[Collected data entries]
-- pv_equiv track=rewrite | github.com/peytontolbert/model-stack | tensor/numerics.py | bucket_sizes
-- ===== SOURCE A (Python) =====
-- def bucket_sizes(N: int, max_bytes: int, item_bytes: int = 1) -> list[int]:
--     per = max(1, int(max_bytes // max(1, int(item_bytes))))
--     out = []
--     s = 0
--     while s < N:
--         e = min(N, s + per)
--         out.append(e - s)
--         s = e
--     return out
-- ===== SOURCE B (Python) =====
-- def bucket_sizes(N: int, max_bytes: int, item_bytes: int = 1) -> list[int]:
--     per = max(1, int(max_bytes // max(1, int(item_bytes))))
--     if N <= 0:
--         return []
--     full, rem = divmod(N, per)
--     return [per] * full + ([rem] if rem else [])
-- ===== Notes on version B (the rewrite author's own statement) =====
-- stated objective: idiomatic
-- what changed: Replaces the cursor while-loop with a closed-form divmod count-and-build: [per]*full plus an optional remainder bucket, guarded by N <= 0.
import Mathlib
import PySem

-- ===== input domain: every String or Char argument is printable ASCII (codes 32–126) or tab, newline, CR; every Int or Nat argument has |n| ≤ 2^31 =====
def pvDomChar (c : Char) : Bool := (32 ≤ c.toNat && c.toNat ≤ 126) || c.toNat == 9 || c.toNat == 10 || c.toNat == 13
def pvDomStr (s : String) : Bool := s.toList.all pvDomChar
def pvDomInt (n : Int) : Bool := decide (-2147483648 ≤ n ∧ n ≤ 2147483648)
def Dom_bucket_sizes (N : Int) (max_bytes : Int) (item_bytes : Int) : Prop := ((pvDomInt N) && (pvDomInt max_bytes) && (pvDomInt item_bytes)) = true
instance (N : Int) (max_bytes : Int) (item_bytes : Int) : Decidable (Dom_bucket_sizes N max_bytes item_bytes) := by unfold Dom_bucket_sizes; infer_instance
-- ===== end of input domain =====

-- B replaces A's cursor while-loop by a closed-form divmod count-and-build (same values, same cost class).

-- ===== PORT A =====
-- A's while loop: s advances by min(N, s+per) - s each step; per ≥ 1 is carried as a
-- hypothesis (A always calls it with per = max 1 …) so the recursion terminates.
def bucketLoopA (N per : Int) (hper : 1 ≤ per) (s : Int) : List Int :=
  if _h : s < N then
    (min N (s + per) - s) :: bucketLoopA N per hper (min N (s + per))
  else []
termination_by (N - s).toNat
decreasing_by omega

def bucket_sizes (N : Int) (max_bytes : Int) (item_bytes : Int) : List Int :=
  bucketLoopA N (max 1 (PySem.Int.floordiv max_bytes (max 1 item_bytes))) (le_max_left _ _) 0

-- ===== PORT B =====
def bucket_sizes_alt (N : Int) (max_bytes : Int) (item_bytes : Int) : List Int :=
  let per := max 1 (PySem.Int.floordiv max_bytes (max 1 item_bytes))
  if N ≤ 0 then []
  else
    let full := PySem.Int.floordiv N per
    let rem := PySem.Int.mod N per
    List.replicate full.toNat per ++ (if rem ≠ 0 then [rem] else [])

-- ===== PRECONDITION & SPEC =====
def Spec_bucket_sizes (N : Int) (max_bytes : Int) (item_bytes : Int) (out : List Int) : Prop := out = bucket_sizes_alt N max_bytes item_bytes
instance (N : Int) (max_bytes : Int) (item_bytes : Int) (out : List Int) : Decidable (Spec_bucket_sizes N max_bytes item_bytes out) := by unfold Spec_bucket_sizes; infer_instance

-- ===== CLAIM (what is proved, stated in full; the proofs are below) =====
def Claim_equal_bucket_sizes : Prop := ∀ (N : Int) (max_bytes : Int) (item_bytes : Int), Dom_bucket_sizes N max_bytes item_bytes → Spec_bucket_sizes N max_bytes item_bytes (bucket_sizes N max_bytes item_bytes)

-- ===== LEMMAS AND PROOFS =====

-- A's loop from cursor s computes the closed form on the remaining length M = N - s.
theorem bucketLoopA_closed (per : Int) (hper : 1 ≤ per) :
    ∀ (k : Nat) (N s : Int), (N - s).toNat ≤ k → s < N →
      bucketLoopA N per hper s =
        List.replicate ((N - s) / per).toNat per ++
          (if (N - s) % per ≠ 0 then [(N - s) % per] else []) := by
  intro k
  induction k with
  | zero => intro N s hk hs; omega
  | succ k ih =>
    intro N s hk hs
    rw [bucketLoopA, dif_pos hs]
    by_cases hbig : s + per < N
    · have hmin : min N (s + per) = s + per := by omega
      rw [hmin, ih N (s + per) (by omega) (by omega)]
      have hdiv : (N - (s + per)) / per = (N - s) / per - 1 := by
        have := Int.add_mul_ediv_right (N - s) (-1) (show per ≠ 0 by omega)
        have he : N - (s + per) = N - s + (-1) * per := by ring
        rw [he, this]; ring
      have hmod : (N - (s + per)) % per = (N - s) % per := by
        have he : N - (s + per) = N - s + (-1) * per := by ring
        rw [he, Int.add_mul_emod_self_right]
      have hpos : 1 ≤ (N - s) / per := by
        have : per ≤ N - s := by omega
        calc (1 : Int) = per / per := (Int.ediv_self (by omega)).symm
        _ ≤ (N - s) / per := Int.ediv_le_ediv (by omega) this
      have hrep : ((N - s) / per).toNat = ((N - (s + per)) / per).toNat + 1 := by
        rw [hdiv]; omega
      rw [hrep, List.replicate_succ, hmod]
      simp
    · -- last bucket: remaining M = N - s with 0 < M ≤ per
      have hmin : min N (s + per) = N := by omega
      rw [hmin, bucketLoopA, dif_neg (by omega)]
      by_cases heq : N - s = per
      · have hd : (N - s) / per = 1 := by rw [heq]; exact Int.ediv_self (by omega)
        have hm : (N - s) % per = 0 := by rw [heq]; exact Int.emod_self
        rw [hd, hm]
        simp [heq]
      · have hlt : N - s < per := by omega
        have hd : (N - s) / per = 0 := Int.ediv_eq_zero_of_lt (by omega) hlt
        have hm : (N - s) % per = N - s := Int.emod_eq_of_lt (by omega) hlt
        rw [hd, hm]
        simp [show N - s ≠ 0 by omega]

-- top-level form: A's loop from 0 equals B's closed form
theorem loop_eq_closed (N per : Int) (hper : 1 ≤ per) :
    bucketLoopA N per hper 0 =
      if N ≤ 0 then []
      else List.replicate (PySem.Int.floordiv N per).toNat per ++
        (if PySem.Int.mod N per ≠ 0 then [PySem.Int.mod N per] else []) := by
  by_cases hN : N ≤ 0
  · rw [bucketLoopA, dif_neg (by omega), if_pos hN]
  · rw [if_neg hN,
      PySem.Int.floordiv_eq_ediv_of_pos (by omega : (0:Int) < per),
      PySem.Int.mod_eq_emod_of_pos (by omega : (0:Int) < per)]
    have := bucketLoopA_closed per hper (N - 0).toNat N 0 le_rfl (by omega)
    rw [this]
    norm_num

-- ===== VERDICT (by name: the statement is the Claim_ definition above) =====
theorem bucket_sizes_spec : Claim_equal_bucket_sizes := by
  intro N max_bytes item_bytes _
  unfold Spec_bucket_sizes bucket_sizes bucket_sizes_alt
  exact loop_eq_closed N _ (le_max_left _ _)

---

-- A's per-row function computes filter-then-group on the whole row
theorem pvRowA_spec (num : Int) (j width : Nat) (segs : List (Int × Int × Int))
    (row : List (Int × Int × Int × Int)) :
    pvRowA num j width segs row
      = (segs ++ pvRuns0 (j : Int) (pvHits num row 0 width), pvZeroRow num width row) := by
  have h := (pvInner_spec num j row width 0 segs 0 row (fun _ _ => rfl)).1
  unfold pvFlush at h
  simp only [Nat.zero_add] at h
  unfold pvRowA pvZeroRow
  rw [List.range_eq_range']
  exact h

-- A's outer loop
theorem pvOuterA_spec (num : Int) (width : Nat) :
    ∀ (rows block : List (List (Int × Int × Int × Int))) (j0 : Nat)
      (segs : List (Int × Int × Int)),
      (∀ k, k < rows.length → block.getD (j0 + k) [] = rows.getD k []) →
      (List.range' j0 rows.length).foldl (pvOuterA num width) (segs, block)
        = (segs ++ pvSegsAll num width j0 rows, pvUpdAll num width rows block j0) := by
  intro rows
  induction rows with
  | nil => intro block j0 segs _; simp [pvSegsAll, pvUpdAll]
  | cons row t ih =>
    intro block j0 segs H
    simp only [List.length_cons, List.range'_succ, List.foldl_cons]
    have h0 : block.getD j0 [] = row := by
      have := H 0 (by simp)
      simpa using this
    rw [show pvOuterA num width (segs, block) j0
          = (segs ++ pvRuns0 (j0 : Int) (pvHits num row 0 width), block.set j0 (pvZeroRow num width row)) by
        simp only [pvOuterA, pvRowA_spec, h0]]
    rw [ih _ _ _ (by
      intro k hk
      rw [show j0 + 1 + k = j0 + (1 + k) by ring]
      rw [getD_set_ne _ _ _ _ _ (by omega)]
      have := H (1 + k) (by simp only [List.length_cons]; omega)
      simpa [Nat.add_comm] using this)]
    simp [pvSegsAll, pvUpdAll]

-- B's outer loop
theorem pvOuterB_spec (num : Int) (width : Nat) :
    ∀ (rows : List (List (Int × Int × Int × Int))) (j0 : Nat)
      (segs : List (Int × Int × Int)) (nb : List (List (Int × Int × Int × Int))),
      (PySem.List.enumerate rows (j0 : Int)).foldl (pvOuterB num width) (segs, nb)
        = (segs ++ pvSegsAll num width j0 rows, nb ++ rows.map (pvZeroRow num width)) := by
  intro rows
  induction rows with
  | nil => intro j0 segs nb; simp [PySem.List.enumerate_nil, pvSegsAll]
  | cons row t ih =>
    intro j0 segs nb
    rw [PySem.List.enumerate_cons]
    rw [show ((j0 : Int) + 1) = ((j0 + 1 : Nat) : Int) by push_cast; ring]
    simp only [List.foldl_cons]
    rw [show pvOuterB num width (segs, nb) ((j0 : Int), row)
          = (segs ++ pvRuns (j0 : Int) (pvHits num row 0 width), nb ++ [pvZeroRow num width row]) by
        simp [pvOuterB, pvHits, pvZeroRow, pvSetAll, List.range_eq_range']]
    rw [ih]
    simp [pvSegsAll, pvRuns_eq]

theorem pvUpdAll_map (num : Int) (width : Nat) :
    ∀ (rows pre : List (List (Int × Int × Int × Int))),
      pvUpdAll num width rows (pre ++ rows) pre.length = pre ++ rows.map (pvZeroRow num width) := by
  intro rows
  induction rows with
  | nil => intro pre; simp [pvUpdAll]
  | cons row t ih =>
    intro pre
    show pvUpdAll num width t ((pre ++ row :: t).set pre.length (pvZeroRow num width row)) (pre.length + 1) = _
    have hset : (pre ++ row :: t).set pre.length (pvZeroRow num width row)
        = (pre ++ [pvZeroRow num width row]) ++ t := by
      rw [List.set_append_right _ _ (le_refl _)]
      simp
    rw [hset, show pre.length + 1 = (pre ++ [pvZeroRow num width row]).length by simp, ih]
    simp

...

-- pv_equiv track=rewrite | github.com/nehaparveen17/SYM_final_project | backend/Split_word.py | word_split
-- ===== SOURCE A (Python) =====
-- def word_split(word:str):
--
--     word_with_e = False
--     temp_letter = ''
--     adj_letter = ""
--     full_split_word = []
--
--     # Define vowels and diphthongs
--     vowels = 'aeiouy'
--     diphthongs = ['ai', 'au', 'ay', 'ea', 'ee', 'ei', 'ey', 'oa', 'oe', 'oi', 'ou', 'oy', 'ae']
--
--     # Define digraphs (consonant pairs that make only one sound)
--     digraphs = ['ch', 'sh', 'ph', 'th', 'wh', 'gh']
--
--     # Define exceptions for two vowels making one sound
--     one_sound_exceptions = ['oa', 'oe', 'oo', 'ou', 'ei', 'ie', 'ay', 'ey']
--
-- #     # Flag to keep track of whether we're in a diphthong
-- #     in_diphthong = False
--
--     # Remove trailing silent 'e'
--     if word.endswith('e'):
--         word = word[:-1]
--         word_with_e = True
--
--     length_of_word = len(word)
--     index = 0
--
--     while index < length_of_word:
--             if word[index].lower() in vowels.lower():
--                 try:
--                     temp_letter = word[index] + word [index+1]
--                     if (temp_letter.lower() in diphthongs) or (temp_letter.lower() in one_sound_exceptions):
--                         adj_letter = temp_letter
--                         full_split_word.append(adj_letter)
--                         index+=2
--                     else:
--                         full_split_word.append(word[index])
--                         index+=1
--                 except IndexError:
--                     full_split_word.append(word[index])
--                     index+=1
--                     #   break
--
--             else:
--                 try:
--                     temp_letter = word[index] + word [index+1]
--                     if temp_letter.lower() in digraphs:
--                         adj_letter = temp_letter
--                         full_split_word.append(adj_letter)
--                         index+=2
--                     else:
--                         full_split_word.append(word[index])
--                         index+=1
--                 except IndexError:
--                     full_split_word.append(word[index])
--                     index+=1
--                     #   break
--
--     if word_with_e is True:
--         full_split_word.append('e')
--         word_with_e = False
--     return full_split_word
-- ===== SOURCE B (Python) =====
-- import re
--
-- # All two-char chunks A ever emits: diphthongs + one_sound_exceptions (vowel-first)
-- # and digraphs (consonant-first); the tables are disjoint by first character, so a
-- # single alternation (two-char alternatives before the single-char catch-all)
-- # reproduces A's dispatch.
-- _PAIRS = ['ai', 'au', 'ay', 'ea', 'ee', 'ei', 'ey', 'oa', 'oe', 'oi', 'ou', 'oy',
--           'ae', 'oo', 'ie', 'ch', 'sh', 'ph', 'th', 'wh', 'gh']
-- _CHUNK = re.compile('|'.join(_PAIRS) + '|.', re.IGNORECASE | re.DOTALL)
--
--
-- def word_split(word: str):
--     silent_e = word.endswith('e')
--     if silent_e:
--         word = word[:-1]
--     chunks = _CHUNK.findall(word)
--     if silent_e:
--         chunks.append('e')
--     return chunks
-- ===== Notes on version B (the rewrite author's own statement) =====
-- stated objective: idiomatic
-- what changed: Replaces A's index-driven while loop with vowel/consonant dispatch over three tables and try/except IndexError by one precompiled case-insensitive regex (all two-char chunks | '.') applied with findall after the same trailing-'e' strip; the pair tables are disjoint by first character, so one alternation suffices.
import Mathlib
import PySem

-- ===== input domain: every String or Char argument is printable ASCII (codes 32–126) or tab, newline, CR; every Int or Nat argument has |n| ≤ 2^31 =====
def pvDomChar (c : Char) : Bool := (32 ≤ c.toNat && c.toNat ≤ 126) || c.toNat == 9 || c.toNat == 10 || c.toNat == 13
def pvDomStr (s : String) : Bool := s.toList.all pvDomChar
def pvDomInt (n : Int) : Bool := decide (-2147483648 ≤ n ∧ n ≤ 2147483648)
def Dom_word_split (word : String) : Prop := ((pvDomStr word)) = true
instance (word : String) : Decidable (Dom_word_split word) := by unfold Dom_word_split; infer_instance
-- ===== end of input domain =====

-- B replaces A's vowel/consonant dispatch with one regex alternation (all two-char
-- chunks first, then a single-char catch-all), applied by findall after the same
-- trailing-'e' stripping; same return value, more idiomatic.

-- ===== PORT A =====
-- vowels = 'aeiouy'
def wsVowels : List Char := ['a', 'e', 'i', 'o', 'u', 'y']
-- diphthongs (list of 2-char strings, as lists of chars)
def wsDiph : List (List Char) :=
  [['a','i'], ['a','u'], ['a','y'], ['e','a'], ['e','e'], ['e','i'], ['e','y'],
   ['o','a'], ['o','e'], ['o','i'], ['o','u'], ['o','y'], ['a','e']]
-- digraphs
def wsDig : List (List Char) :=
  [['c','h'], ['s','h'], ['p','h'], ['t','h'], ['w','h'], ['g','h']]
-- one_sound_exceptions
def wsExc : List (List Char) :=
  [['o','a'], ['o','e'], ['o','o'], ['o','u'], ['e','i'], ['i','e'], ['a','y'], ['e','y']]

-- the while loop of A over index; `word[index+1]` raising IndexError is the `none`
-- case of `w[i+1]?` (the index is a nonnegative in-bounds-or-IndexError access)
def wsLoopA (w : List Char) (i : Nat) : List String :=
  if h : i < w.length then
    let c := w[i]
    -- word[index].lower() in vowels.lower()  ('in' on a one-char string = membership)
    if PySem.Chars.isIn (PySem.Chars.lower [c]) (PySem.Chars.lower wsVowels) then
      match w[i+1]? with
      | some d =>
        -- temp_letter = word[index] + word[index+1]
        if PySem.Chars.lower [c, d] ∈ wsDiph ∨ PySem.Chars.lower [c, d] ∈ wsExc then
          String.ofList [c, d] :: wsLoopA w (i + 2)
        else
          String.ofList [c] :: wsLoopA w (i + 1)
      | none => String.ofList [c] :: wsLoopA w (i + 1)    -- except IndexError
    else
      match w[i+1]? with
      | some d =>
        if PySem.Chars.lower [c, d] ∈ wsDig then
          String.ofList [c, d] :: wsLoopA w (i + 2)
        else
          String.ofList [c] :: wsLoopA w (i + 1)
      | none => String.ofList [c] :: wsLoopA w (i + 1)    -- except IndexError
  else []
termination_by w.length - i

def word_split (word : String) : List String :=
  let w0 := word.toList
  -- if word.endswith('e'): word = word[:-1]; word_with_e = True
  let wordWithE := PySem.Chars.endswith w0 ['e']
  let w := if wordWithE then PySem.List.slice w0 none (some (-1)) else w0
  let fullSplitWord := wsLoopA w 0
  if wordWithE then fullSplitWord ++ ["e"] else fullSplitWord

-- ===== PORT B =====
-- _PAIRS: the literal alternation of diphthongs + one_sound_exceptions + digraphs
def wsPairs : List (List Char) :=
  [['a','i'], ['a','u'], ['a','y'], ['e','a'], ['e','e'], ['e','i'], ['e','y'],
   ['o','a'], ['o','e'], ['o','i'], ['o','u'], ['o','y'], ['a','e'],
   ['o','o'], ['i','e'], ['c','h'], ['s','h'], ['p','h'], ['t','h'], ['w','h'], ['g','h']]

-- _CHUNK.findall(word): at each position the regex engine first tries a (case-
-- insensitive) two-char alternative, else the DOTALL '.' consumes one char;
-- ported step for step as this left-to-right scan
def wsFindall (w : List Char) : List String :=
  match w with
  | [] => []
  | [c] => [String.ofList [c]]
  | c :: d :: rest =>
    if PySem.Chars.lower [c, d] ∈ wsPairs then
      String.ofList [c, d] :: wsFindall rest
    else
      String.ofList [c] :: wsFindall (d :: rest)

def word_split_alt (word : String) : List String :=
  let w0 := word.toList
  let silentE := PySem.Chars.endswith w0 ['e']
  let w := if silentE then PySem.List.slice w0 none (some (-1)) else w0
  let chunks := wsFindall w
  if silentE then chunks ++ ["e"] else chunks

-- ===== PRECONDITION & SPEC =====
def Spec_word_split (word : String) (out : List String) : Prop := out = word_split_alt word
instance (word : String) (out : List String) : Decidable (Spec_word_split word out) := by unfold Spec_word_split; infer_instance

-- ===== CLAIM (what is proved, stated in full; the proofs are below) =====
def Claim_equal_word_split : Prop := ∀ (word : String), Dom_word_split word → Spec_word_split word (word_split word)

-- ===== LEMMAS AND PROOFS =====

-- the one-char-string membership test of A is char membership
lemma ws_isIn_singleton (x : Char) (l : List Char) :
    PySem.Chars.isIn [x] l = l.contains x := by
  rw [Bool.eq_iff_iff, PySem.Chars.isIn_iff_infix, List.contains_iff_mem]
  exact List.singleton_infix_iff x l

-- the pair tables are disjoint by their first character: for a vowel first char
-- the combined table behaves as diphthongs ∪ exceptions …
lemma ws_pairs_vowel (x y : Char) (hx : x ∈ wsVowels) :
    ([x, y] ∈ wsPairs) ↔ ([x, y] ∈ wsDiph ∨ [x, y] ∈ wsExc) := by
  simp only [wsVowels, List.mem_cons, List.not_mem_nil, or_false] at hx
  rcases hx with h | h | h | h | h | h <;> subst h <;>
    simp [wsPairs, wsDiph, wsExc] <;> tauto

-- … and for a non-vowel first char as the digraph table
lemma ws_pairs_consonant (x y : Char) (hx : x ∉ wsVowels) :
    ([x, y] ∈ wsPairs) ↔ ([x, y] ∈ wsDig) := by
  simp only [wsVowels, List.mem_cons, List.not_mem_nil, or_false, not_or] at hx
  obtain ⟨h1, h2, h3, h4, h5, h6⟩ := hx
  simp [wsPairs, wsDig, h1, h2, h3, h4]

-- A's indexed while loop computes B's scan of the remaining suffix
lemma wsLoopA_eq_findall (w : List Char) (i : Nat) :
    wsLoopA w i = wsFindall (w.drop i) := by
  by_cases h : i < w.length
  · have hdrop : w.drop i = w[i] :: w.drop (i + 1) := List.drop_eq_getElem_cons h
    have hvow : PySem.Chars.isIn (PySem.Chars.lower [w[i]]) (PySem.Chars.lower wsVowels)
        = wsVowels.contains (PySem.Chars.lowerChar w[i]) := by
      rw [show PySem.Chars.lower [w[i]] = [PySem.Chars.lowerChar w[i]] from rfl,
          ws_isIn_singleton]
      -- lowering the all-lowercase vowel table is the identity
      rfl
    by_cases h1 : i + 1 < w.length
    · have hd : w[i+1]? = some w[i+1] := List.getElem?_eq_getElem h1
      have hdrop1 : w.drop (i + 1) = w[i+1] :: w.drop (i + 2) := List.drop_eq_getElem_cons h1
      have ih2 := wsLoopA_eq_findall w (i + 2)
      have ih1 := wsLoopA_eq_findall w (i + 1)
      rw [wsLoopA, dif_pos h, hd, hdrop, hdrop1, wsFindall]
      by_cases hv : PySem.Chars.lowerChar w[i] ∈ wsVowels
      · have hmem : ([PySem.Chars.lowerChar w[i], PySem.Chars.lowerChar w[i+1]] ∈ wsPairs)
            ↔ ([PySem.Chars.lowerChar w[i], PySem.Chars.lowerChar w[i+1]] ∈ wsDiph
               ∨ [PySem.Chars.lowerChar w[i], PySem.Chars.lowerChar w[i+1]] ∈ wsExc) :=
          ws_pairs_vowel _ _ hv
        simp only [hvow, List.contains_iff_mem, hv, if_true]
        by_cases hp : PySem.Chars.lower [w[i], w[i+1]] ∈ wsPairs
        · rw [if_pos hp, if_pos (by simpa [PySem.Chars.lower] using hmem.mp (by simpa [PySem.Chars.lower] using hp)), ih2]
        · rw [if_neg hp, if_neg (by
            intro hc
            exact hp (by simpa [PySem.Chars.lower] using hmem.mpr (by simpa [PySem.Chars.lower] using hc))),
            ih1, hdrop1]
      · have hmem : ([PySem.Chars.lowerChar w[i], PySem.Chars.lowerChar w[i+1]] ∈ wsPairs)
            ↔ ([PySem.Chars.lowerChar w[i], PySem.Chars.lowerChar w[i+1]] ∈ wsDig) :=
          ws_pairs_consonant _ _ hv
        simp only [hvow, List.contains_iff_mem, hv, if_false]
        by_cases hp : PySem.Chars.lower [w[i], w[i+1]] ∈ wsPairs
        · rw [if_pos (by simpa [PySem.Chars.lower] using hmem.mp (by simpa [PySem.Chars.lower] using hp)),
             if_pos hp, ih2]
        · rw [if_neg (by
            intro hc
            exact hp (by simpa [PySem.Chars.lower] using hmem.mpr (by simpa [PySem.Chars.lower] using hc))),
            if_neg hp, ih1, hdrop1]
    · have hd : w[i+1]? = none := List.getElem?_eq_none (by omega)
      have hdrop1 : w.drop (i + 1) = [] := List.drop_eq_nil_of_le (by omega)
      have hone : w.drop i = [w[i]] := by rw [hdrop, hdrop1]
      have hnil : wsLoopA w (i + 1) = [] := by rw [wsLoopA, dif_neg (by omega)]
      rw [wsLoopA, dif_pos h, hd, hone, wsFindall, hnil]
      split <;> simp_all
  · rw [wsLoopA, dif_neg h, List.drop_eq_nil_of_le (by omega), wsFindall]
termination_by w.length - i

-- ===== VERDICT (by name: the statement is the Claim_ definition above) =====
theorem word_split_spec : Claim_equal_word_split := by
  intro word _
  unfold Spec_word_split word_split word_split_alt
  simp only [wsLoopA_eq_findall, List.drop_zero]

=== Exercise aim ===
Go through the data and show each line that holds "remaining".

=== Finished exercise ===
-- A's loop from cursor s computes the closed form on the remaining length M = N - s.
    · -- last bucket: remaining M = N - s with 0 < M ≤ per
-- A's indexed while loop computes B's scan of the remaining suffix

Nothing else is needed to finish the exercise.